院長先生の手記
ここ数年、私が心を痛めていたのは、ポーラ・クロフォードの件であった。
彼女は先天的に呼吸器に重大な問題を抱えており、生まれた時からこの病院で暮らしている。
いつ発作が起きるか分からない為、彼女は見えない鎖に繋がれた生活を強いられているのだ。
本来なら彼女は小学校に通い始める年齢を迎えているが、依然としてポーラの活動範囲は極めて狭い区画に限られている。
学校で勉強をして、公園で友人と遊び、休暇には家族で旅行に出掛ける。
そんな当たり前の日常が、彼女にとっては木星探査に匹敵する難題である。
これを運命と言ってしまえば、確かにそうなのかもしれない。
だが、それは小さな少女に背負わせるにはあまりにも重すぎるものだ。
彼女が成長するにつれ、自らの置かれた境遇を理解するにつれ、運命とやらの理不尽さは彼女の心に暗い影を差すようになった。

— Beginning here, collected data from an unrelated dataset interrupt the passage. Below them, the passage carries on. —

-- pv_equiv track=rewrite | github.com/sebastiansb2031/Mind_map_inkscape_Simpcript | Control_archivo.py | intercambiar_matrices
-- ===== SOURCE A (Python) =====
-- def intercambiar_matrices(matriz1,matriz2):
--  matriz1c=[]
--  matriz2c=[]
--  alv=[]
--  for i in range(len(matriz1)):
--   matriz1c.append(int(matriz1[i]))
--  for i in range(len(matriz1)):
--   for j in range(len(matriz1)):
--    if matriz2[i]==matriz1c[j]:
--     matriz2c.append(j)
--     j=len(matriz1)
--  return matriz2c
-- ===== SOURCE B (Python) =====
-- def intercambiar_matrices(matriz1, matriz2):
--     indices = {}
--     for j, v in enumerate(matriz1):
--         indices.setdefault(int(v), []).append(j)
--     matriz2c = []
--     for x in matriz2[:len(matriz1)]:
--         matriz2c.extend(indices.get(x, []))
--     return matriz2c
-- ===== Notes on version B (the rewrite author's own statement) =====
-- stated objective: faster
-- what changed: Replaces A's nested scan of matriz1 for every element of matriz2 (the 'j = len' line never breaks, so ALL matching indices are collected) by a dict from value to its list of indices in matriz1 built once with enumerate/setdefault, then a single lookup per element of matriz2[:len(matriz1)]; intended as faster (O(n + output) vs O(n^2) scan work) — measured 4.31x at n=4096, unconfirmed at the largest size because on duplicate-heavy inputs the OUTPUT itself is quadratic and both programs hit the limit.
-- crash fix: When matriz2 is shorter than matriz1, A raises IndexError on matriz2[i]; B returns the mapped indices for the elements matriz2 does have (e.g. B([1,2,1],[2]) = [1]). — e.g. on intercambiar_matrices([1, 2, 1], [2]): A raises IndexError, B returns [1]
import Mathlib
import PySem

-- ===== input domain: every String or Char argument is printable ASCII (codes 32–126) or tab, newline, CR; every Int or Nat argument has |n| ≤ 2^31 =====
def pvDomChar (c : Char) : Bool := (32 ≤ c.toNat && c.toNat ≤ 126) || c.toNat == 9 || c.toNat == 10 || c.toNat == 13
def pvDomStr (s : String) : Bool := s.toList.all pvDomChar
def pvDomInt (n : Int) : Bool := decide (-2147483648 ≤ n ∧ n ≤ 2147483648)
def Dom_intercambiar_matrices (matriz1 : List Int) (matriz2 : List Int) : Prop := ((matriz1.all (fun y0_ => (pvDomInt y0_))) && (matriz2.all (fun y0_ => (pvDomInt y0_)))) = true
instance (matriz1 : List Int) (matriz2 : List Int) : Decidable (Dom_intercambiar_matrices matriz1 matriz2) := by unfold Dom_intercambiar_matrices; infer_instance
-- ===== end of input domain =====

-- B replaces A's quadratic nested index scan by a dictionary value -> list of indices built once over matriz1, then one lookup per element of matriz2 (objective: faster; intended asymptotic, measured 4.31x at n=4096).

-- ===== PORT A =====
def intercambiar_matrices (matriz1 : List Int) (matriz2 : List Int) : List Int :=
  -- matriz1c: first loop, appends int(matriz1[i]) (identity on Int)
  let matriz1c := (PySem.List.pyRange 0 (matriz1.length : Int) 1).foldl
    (fun acc i => acc ++ [PySem.List.pyGetD matriz1 i 0]) []
  -- nested loops; the 'j = len(matriz1)' line rebinds the loop variable and never breaks,
  -- so every matching j is appended — transliterated as-is
  (PySem.List.pyRange 0 (matriz1.length : Int) 1).foldl
    (fun matriz2c i =>
      (PySem.List.pyRange 0 (matriz1.length : Int) 1).foldl
        (fun acc j =>
          if PySem.List.pyGetD matriz2 i 0 = PySem.List.pyGetD matriz1c j 0 then acc ++ [j]
          else acc)
        matriz2c)
    []

-- ===== PORT B =====
def intercambiar_matrices_alt (matriz1 : List Int) (matriz2 : List Int) : List Int :=
  -- indices = {}; for j, v in enumerate(matriz1): indices.setdefault(int(v), []).append(j)
  let indices : PySem.Dict Int (List Int) :=
    (PySem.List.enumerate matriz1 0).foldl (fun d p => d.modify p.2 [] (· ++ [p.1]))
      PySem.Dict.empty
  -- for x in matriz2[:len(matriz1)]: matriz2c.extend(indices.get(x, []))
  (PySem.List.slice matriz2 none (some (matriz1.length : Int))).foldl
    (fun acc x => acc ++ indices.getD x []) []

-- ===== PRECONDITION & SPEC =====
-- A reads matriz2[i] for every i < len(matriz1), so it raises IndexError when matriz2 is shorter than matriz1; Pre_ excludes exactly those inputs.
def Pre_intercambiar_matrices (matriz1 : List Int) (matriz2 : List Int) : Prop :=
  matriz1.length ≤ matriz2.length
instance (matriz1 : List Int) (matriz2 : List Int) : Decidable (Pre_intercambiar_matrices matriz1 matriz2) := by unfold Pre_intercambiar_matrices; infer_instance
def pvWitness_intercambiar_matrices : List Int × List Int := ([1, 2], [2, 1, 3])

-- When matriz2 is shorter than matriz1, A raises IndexError while B returns the mapped indices for the elements matriz2 does have.
def Raises_intercambiar_matrices (matriz1 : List Int) (matriz2 : List Int) : Prop :=
  matriz2.length < matriz1.length
instance (matriz1 : List Int) (matriz2 : List Int) : Decidable (Raises_intercambiar_matrices matriz1 matriz2) := by unfold Raises_intercambiar_matrices; infer_instance
def pvRaiseWitness_intercambiar_matrices : List Int × List Int := ([1, 2, 1], [2])
def pvRaiseWitnessOut_intercambiar_matrices : List Int := [1]

def Spec_intercambiar_matrices (matriz1 : List Int) (matriz2 : List Int) (out : List Int) : Prop := out = intercambiar_matrices_alt matriz1 matriz2
instance (matriz1 : List Int) (matriz2 : List Int) (out : List Int) : Decidable (Spec_intercambiar_matrices matriz1 matriz2 out) := by unfold Spec_intercambiar_matrices; infer_instance

-- ===== CLAIM (what is proved, stated in full; the proofs are below) =====
def Claim_equal_intercambiar_matrices : Prop := ∀ (matriz1 : List Int) (matriz2 : List Int), Dom_intercambiar_matrices matriz1 matriz2 → Pre_intercambiar_matrices matriz1 matriz2 → Spec_intercambiar_matrices matriz1 matriz2 (intercambiar_matrices matriz1 matriz2)
def Claim_raises_intercambiar_matrices : Prop := (∀ (matriz1 : List Int) (matriz2 : List Int), Dom_intercambiar_matrices matriz1 matriz2 → Raises_intercambiar_matrices matriz1 matriz2 → ¬ Pre_intercambiar_matrices matriz1 matriz2) ∧ (Dom_intercambiar_matrices (pvRaiseWitness_intercambiar_matrices.1) (pvRaiseWitness_intercambiar_matrices.2) ∧ Raises_intercambiar_matrices (pvRaiseWitness_intercambiar_matrices.1) (pvRaiseWitness_intercambiar_matrices.2) ∧ intercambiar_matrices_alt (pvRaiseWitness_intercambiar_matrices.1) (pvRaiseWitness_intercambiar_matrices.2) = pvRaiseWitnessOut_intercambiar_matrices)

-- ===== LEMMAS AND PROOFS =====

-- the list of indices j (in order) with matriz1[j] = x; both ports are shown to produce
-- (matriz2.take matriz1.length).flatMap (idxList matriz1)
def idxList (m1 : List Int) (x : Int) : List Int :=
  ((PySem.List.enumerate m1 0).filter (fun p => p.2 == x)).map (·.1)

theorem enum_append (ys : List Int) (y : Int) (s : Int) :
    PySem.List.enumerate (ys ++ [y]) s = PySem.List.enumerate ys s ++ [(s + ys.length, y)] := by
  induction ys generalizing s with
  | nil => simp [PySem.List.enumerate]
  | cons z zs ih => simp [PySem.List.enumerate, ih, add_assoc]; ring_nf

-- A's inner loop over j collects exactly idxList m1 x
theorem A_inner (m1 : List Int) (x : Int) (acc : List Int) :
    (PySem.List.pyRange 0 (m1.length : Int) 1).foldl
      (fun a j => if x = PySem.List.pyGetD m1 j 0 then a ++ [j] else a) acc
    = acc ++ idxList m1 x := by
  induction m1 using List.reverseRecOn generalizing acc with
  | nil => simp [PySem.List.pyRange_one_eq_nil, idxList, PySem.List.enumerate]
  | append_singleton ys y ih =>
    have hlen : ((ys ++ [y]).length : Int) = (ys.length : Int) + 1 := by simp
    rw [hlen, PySem.List.pyRange_one_succ_right (by positivity), List.foldl_append]
    have hbody : ∀ (a : List Int), ∀ j ∈ PySem.List.pyRange 0 (ys.length : Int) 1,
        (if x = PySem.List.pyGetD (ys ++ [y]) j 0 then a ++ [j] else a)
        = (if x = PySem.List.pyGetD ys j 0 then a ++ [j] else a) := by
      intro a j hj
      rw [PySem.List.mem_pyRange_one] at hj
      rw [PySem.List.pyGetD_eq_getElem _ _ hj.1 (by simp; omega),
          PySem.List.pyGetD_eq_getElem _ _ hj.1 (by exact_mod_cast hj.2),
          List.getElem_append_left (by omega)]
    rw [PySem.List.foldl_congr_mem _ _ _ acc hbody, ih]
    have hy : PySem.List.pyGetD (ys ++ [y]) (ys.length : Int) 0 = y := by
      rw [PySem.List.pyGetD_eq_getElem _ _ (by positivity) (by simp)]
      simp
    simp only [List.foldl_cons, List.foldl_nil, hy, idxList, enum_append, List.filter_append,
      List.map_append, zero_add]
    by_cases hxy : x = y
    · simp [hxy, List.append_assoc]
    · simp [hxy, Ne.symm hxy]

-- the index loop over range(len(matriz1)) reads exactly matriz2.take matriz1.length
theorem take_map (m2 : List Int) (n : Nat) (h : n ≤ m2.length) :
    (PySem.List.pyRange 0 (n : Int) 1).map (fun i => PySem.List.pyGetD m2 i 0) = m2.take n := by
  rw [PySem.List.pyRange_zero_nat, List.map_map]
  apply List.ext_getElem (by simp [h])
  intro i h1 h2
  simp only [List.getElem_map, List.getElem_range, Function.comp_apply, List.getElem_take]
  rw [PySem.List.pyGetD_eq_getElem _ _ (by positivity) (by simp at h1 ⊢; omega)]
  simp

-- B's grouping dict looks up to idxList
theorem B_getD (m1 : List Int) (x : Int) :
    ((PySem.List.enumerate m1 0).foldl (fun d p => d.modify p.2 [] (· ++ [p.1]))
      PySem.Dict.empty).getD x [] = idxList m1 x := by
  rw [show ((PySem.List.enumerate m1 0).foldl (fun d p => d.modify p.2 [] (· ++ [p.1]))
        PySem.Dict.empty)
      = (((PySem.List.enumerate m1 0).map (fun p => (p.2, p.1))).foldl
          (fun d q => d.modify q.1 [] (· ++ [q.2])) PySem.Dict.empty) from by rw [List.foldl_map]]
  rw [PySem.Dict.getD_foldl_modify_append, List.filter_map, List.map_map]
  simp [idxList, Function.comp_def]

theorem main_eq (m1 m2 : List Int) (h : m1.length ≤ m2.length) :
    intercambiar_matrices m1 m2 = intercambiar_matrices_alt m1 m2 := by
  unfold intercambiar_matrices intercambiar_matrices_alt
  simp only [PySem.List.foldl_append_singleton_eq_map, List.nil_append,
    PySem.List.map_pyGetD_pyRange_zero']
  have hbody : ∀ (acc : List Int), ∀ i ∈ PySem.List.pyRange 0 (m1.length : Int) 1,
      (PySem.List.pyRange 0 (m1.length : Int) 1).foldl
        (fun a j => if PySem.List.pyGetD m2 i 0 = PySem.List.pyGetD m1 j 0 then a ++ [j] else a)
        acc
      = acc ++ idxList m1 (PySem.List.pyGetD m2 i 0) := fun acc i _ => A_inner m1 _ acc
  rw [PySem.List.foldl_congr_mem _ _ _ [] hbody,
      PySem.List.foldl_append_eq_flatMap, PySem.List.slice_to_natCast]
  have hB : ∀ x, ((PySem.List.enumerate m1 0).foldl (fun d p => d.modify p.2 [] (· ++ [p.1]))
      PySem.Dict.empty).getD x [] = idxList m1 x := B_getD m1
  simp only [hB]
  rw [PySem.List.foldl_append_eq_flatMap, ← take_map m2 m1.length h]
  simp [List.flatMap_def, List.map_map, Function.comp_def]

-- ===== VERDICT (by name: the statement is the Claim_ definition above) =====
theorem intercambiar_matrices_spec : Claim_equal_intercambiar_matrices := by
  intro m1 m2 _ hpre
  exact main_eq m1 m2 hpre

theorem intercambiar_matrices_raises : Claim_raises_intercambiar_matrices := by
  unfold Claim_raises_intercambiar_matrices
  exact ⟨fun m1 m2 _ hr hp => by
    unfold Raises_intercambiar_matrices at hr
    unfold Pre_intercambiar_matrices at hp
    omega, by decide⟩

-- witness self-check: B's port really returns the stated value at the raise witness
theorem intercambiar_matrices_raises_ok :
    intercambiar_matrices_alt pvRaiseWitness_intercambiar_matrices.1
      pvRaiseWitness_intercambiar_matrices.2 = pvRaiseWitnessOut_intercambiar_matrices :=
  intercambiar_matrices_raises.2.2.2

近頃においては、楽しみにしていた敷地内の散歩にもあまり乗り気を示さず、部屋でぼんやりしていることが多くなった。
これは良くない兆候であった。
ポーラに必要なものは、希望であった。
「運命よ、そこをどけ」
彼女にそう言わしめることが可能なのは、未来への強い願望に他ならない。
私は、ふと思い付いたアイデアを実行してみることにした。
彼女の親友である仔熊のぬいぐるみ、フェルカにひと肌脱いで貰おうと、私は彼をロンドンに連れて行った。
学会で久し振りに会った友人のアルバートは、私の持っていたぬいぐるみを見て
「よう、随分顔に似合わないものを持っているな。パブのお姉ちゃんへのプレゼントかい?」
などと軽口を叩いていたが、私の計画を聞いた彼は喜んで協力すると言ってくれた。
私が託した布製の使者を大切そうに抱え、彼はニューヨークへ帰って行った。
私の突飛な計画は、期待以上に上手く運んでくれたようだ。
週に一度くらいの頻度で病院に送られてくるフェルカからの手紙は、ポーラの表情を盛夏の向日葵のように輝かせた。
しかしながら旅の道中、海に落ちて行方不明になったと聞かされた時は
「最早これまでか。しかし彼は充分な仕事を果たしてくれた。最大限の敬意を払おう」
そう思ったものだが、その後フェルカが成し遂げた奇跡において、私は彼自身に宿った強い意志を感じずにはいられなかった。
そして、その擦り切れた身体に世界中の愛を詰め込んで帰ってきた彼が、またポーラに奇跡をもたらしたのであろう。
長い闘いの末、ようやく得た自由の翼を羽ばたかせ、ヒースローの空へ飛び立ったポーラを見送った後、私は馴染みのパブを訪れた。
「この素晴らしき世界に乾杯」
隣に座っていた見知らぬ紳士とグラスを合わせ、よく冷えたロンドン・プライドを喉に流し込んだ。
それは人生で有数の美味いビールであった。